Peregrine's corporate office is located in Tustin, California.
Peregrine Pharmaceuticals, Inc.
14282 Franklin Avenue
Tustin, CA 92780
When was Peregrine founded?
Peregrine was founded in June 3, 1981 under its former name Techniclone International Corporation, a California corporation. On March 24, 1997, Techniclone International Corporation was merged with and into Techniclone Corporation, a corporation incorporated in the State of Delaware on September 25, 1996. This merger was effected for the purpose of effecting a change in the Company's state of incorporation from California to Delaware. The Company changed its name from Techniclone Corporation to Peregrine Pharmaceuticals, Inc. in October 2000.
When and where was Peregrine incorporated?
Peregrine was incorporated in the State of Delaware on September 25, 1996.
Who is Peregrine's outside legal counsel?
Peregrine's outside legal counsel is Snell & Wilmer, LLP.
Snell & Wilmer, L.L.P.
600 Anton Blvd., Ste. 1400
Costa Mesa, CA 92626-7689
Phone: 714-427-7000
Fax: 714-427-7799 www.swlaw.com
Who are Peregrine's independent auditors?
Peregrine's independent auditors are Ernst & Young LLP.
Ernst & Young LLP
18111 Von Karman Avenue, Suite 1000
Irvine, CA 92612
How can I contact Peregrine?
Please refer to our Contact Us page or contact our investor relations directly at (800)987-8256.
When did Peregrine acquire the rights to the VTA technology?
On April 24, 1997, the Company acquired all of the outstanding stock of Vascular Targeting Technologies, Inc. (formerly known as Peregrine Pharmaceuticals, Inc.) in exchange for 5,080,000 shares of the Company's common stock and the assumption of net liabilities of approximately $484,000. Vascular Targeting Technologies, Inc. was a development stage company involved in the research and development of vascular targeting agents. The acquisition was accounted for as a purchase. The excess of the purchase price over net tangible assets acquired (cash and notes receivable) and liabilities assumed (accounts payable and accrued liabilities) represents the difference between the fair value of the Company's common stock exchanged and the fair value of net assets purchased. The excess purchase price of $27,154,402 over the net tangible assets acquired represents the amount paid for acquired technologies and related intangible assets. The excess purchase price for the acquisition had been charged to operations as of the effective date of the acquisition as the related technologies have not reached technological feasibility and the technology had no known future alternative uses other than the possibility for treating cancer patients.
When did Peregrine acquire the rights to the TNT technology?
On January 18, 1994, Peregrine and Cancer Biologics, Inc. ("CBI") entered into an Agreement and Plan of Merger (the "Agreement and Plan of Merger") which contemplated the merger of CBI with and into Peregrine.

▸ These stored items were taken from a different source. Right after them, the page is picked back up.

-- pv_equiv track=rewrite | github.com/toncongtrien/PythonBasic | TonCongTrien_12MMC_1813020015/Bai3.py | tinh_tong
-- ===== SOURCE A (Python) =====
-- def tinh_tong(n):
--     tong = 0
--     for i in range (1,n+1):
--         if (i == 13 ):
--             break
--         else:
--             tong += i
--     return tong
-- ===== SOURCE B (Python) =====
-- def tinh_tong(n):
--     m = min(n, 12)
--     return 0 if m < 1 else m * (m + 1) // 2
-- ===== Notes on version B (the rewrite author's own statement) =====
-- stated objective: simpler
-- what changed: Replaces the early-break summation loop with the closed-form triangular number of m = min(n, 12) (0 when m < 1).
import Mathlib
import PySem

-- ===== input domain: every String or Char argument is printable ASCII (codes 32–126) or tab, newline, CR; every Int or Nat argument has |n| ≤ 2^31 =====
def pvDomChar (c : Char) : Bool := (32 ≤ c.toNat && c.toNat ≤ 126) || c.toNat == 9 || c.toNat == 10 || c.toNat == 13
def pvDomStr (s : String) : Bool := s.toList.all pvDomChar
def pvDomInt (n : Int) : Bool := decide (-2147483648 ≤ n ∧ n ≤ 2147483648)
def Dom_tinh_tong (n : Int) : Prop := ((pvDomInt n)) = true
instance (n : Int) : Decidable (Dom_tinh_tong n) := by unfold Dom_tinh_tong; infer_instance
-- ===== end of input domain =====

-- B replaces the early-break summation loop with the closed-form triangular number of min(n, 12); objective: simpler.

-- ===== PORT A =====
-- loop state: (tong, broken); 'break' is modelled by the broken flag freezing the state
def pvStepA (s : Int × Bool) (i : Int) : Int × Bool :=
  if s.2 then s else if i = 13 then (s.1, true) else (s.1 + i, s.2)

def tinh_tong (n : Int) : Int :=
  ((PySem.List.pyRange 1 (n + 1) 1).foldl pvStepA (0, false)).1

-- ===== PORT B =====
def tinh_tong_alt (n : Int) : Int :=
  let m := min n 12
  if m < 1 then 0 else PySem.Int.floordiv (m * (m + 1)) 2

-- ===== PRECONDITION & SPEC =====
def Spec_tinh_tong (n : Int) (out : Int) : Prop := out = tinh_tong_alt n
instance (n : Int) (out : Int) : Decidable (Spec_tinh_tong n out) := by unfold Spec_tinh_tong; infer_instance

-- ===== CLAIM (what is proved, stated in full; the proofs are below) =====
def Claim_equal_tinh_tong : Prop := ∀ (n : Int), Dom_tinh_tong n → Spec_tinh_tong n (tinh_tong n)

-- ===== LEMMAS AND PROOFS =====

-- once broken, the state is frozen
theorem pv_foldl_broken (l : List Int) (t : Int) :
    l.foldl pvStepA (t, true) = (t, true) := by
  induction l with
  | nil => rfl
  | cons x xs ih => simpa [pvStepA] using ih

-- while 13 has not appeared, the loop just sums
theorem pv_foldl_no13 (l : List Int) (h : (13 : Int) ∉ l) (t : Int) :
    l.foldl pvStepA (t, false) = (t + l.sum, false) := by
  induction l generalizing t with
  | nil => simp
  | cons x xs ih =>
    have hx : x ≠ 13 := fun hx => h (hx ▸ List.mem_cons_self)
    have hxs : (13 : Int) ∉ xs := fun hm => h (List.mem_cons_of_mem _ hm)
    simp only [List.foldl_cons, pvStepA, Bool.false_eq_true, if_false, if_neg hx]
    rw [ih hxs]
    simp [add_assoc]

-- Gauss: twice the sum of 1..k
theorem pv_tri (k : Nat) :
    (PySem.List.pyRange 1 ((k : Int) + 1) 1).sum * 2 = (k : Int) * ((k : Int) + 1) := by
  induction k with
  | zero => decide
  | succ m ih =>
    have h : PySem.List.pyRange 1 ((m : Int) + 1 + 1) 1
        = PySem.List.pyRange 1 ((m : Int) + 1) 1 ++ [(m : Int) + 1] :=
      PySem.List.pyRange_one_succ_right (by omega)
    push_cast
    rw [h, List.sum_append]
    push_cast at ih
    simp only [List.sum_cons, List.sum_nil]
    nlinarith [ih]

theorem pv_sum_eq_tri (k : Nat) :
    (PySem.List.pyRange 1 ((k : Int) + 1) 1).sum
      = PySem.Int.floordiv ((k : Int) * ((k : Int) + 1)) 2 := by
  rw [PySem.Int.floordiv_eq_ediv_of_pos (by omega), ← pv_tri k]
  omega

-- ===== VERDICT (by name: the statement is the Claim_ definition above) =====
theorem tinh_tong_spec : Claim_equal_tinh_tong := by
  intro n _
  unfold Spec_tinh_tong tinh_tong tinh_tong_alt
  rcases lt_or_ge n 1 with hlt | hge
  · -- empty range, both 0
    rw [PySem.List.pyRange_one_eq_nil (by omega)]
    simp [min_def]
    omega
  · rcases lt_or_ge n 13 with hsmall | hbig
    · -- 1 ≤ n ≤ 12 : no break, pure sum
      have h13 : (13 : Int) ∉ PySem.List.pyRange 1 (n + 1) 1 := by
        rw [PySem.List.mem_pyRange_one]; omega
      rw [pv_foldl_no13 _ h13]
      obtain ⟨k, hk⟩ : ∃ k : Nat, n = (k : Int) := ⟨n.toNat, by omega⟩
      subst hk
      rw [zero_add, pv_sum_eq_tri k]
      have hmin : min (k : Int) 12 = (k : Int) := by omega
      rw [hmin, if_neg (by omega)]
    · -- n ≥ 13 : sum 1..12 then break at 13
      have hsplit : PySem.List.pyRange 1 (n + 1) 1
          = PySem.List.pyRange 1 13 1 ++ PySem.List.pyRange 13 (n + 1) 1 :=
        PySem.List.pyRange_one_append 1 13 (n + 1) (by omega) (by omega)
      have hcons : PySem.List.pyRange 13 (n + 1) 1
          = 13 :: PySem.List.pyRange 14 (n + 1) 1 :=
        PySem.List.pyRange_one_cons (by omega)
      have h78 : (PySem.List.pyRange 1 13 1).foldl pvStepA (0, false) = (78, false) := by
        decide
      rw [hsplit, List.foldl_append, h78, hcons]
      simp only [List.foldl_cons, pvStepA, Bool.false_eq_true, if_false, if_pos trivial]
      rw [pv_foldl_broken]
      have hmin : min n 12 = (12 : Int) := by omega
      rw [hmin]
      decide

On June 10, 1994, the shareholders of the Company approved the merger pursuant to the Agreement and Plan of Merger. The merger between CBI and the Company was completed on July 26, 1994. The assets of CBI acquired by the Company consist primarily of research and development of the TNT antibody technology. As a result of the merger, the Company incurred an immediate charge to operations for purchased in-process research and development of approximately $4,850,000. This amount represents the excess of the fair market value of the Company's common stock issued over the net assets acquired of CBI, plus an additional non-recurring charge relating to CBI stock options assumed by the Company.